Task instructions
Where does the word "theorem" show up in the data? Please find each such line and copy it.

Data extracts
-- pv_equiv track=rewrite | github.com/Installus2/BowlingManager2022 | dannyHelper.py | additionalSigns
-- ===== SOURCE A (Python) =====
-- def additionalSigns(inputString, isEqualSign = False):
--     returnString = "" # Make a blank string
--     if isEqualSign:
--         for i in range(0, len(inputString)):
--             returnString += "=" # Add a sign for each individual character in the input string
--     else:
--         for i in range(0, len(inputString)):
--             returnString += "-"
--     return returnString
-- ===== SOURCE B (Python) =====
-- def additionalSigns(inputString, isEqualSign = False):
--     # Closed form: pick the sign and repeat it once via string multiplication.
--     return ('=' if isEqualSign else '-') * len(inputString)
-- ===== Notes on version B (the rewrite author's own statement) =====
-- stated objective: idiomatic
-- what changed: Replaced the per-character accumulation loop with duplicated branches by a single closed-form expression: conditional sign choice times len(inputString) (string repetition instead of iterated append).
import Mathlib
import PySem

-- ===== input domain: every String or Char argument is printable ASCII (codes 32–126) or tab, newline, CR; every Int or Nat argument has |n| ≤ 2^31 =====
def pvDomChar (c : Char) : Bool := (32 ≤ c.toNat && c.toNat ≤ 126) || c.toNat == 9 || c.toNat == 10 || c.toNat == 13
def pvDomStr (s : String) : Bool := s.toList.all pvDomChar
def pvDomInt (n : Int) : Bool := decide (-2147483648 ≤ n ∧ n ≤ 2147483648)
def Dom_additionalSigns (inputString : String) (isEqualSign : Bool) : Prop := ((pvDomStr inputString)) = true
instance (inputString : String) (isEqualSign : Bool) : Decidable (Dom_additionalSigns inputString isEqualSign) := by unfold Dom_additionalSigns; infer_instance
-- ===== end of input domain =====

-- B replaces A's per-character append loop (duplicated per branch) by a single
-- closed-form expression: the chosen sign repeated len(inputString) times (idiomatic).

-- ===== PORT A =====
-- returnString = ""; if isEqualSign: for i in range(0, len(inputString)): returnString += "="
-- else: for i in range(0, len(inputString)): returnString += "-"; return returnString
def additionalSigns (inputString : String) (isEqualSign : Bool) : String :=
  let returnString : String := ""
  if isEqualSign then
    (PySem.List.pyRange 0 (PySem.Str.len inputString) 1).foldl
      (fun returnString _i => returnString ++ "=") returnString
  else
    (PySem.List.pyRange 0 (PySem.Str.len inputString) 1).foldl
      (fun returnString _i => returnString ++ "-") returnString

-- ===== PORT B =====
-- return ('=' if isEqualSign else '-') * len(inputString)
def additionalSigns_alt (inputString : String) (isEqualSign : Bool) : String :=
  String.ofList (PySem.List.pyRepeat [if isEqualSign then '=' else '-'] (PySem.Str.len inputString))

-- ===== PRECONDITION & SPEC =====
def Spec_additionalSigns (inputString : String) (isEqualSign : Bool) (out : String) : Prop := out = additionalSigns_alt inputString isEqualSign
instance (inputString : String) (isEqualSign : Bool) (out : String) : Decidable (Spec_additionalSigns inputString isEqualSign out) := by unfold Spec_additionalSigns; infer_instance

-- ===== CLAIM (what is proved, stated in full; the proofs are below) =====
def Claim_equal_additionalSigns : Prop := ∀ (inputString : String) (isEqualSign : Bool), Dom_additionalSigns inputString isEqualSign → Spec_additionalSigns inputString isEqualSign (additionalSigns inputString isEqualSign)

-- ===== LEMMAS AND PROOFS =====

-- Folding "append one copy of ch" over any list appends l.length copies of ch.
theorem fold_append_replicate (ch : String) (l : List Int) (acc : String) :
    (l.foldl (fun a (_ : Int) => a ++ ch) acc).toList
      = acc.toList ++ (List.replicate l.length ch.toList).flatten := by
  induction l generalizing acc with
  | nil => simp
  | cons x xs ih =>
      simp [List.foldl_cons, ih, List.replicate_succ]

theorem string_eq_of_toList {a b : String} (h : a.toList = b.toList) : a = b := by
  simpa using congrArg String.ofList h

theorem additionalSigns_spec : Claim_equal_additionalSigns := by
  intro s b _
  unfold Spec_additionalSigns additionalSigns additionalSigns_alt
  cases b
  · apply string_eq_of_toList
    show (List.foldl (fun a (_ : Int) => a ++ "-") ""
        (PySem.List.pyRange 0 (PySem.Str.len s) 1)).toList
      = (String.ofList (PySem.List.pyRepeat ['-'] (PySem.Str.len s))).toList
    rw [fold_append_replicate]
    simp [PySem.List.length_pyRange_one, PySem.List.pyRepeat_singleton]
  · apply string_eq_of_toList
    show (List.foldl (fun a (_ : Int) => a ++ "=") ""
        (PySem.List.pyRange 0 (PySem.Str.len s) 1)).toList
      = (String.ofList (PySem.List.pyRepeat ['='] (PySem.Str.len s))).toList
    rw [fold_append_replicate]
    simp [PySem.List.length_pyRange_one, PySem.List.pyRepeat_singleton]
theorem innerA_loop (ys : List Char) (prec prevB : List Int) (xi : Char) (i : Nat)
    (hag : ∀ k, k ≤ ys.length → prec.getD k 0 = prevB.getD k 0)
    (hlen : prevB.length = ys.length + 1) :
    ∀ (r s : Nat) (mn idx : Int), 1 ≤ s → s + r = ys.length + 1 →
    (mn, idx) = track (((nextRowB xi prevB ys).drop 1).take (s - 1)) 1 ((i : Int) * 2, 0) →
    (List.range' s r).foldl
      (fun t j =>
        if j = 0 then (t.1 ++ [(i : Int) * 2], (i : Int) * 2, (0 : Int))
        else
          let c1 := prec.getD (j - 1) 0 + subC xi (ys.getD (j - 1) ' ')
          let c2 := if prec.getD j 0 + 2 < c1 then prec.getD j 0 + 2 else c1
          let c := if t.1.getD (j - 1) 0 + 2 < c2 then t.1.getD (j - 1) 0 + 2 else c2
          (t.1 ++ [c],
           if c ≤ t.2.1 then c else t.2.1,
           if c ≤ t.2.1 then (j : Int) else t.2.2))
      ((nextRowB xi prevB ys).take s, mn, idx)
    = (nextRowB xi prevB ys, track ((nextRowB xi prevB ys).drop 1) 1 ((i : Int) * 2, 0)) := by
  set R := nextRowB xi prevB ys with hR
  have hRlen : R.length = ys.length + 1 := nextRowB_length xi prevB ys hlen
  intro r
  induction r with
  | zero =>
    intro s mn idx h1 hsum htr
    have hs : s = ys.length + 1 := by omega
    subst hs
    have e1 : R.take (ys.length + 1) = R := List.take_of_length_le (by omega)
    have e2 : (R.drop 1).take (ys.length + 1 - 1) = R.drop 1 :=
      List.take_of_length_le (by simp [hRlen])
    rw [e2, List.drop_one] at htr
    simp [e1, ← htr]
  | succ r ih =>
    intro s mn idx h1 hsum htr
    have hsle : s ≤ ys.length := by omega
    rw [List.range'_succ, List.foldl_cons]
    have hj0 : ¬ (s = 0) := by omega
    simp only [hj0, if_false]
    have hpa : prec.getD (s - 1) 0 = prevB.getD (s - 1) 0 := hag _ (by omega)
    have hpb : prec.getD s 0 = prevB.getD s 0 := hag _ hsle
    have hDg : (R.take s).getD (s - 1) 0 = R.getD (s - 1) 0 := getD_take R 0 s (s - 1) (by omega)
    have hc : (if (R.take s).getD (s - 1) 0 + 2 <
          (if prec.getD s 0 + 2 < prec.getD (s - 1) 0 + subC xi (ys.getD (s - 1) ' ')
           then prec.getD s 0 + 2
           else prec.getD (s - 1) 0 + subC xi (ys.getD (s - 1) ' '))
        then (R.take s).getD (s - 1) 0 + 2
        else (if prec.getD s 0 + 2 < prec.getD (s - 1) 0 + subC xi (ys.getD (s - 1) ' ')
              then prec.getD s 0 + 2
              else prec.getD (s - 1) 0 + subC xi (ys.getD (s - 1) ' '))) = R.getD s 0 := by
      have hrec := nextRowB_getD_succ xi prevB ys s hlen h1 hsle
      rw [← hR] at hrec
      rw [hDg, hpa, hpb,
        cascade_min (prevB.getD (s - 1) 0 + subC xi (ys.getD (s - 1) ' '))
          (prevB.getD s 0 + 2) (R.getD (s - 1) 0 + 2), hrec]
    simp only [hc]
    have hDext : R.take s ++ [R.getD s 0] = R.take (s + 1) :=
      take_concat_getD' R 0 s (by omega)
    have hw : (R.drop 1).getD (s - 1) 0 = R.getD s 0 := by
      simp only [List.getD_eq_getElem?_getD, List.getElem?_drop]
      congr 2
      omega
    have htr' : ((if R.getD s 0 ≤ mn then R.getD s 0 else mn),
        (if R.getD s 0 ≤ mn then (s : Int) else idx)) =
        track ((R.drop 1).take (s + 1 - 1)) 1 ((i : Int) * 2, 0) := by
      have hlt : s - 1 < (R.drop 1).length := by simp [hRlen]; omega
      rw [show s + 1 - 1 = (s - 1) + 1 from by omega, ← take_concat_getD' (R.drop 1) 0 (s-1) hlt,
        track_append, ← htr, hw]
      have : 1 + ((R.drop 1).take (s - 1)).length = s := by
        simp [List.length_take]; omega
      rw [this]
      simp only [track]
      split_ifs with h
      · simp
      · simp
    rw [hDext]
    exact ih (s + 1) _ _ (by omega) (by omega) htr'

Completed task
theorem fold_append_replicate (ch : String) (l : List Int) (acc : String) :
theorem string_eq_of_toList {a b : String} (h : a.toList = b.toList) : a = b := by
theorem additionalSigns_spec : Claim_equal_additionalSigns := by
theorem innerA_loop (ys : List Char) (prec prevB : List Int) (xi : Char) (i : Nat)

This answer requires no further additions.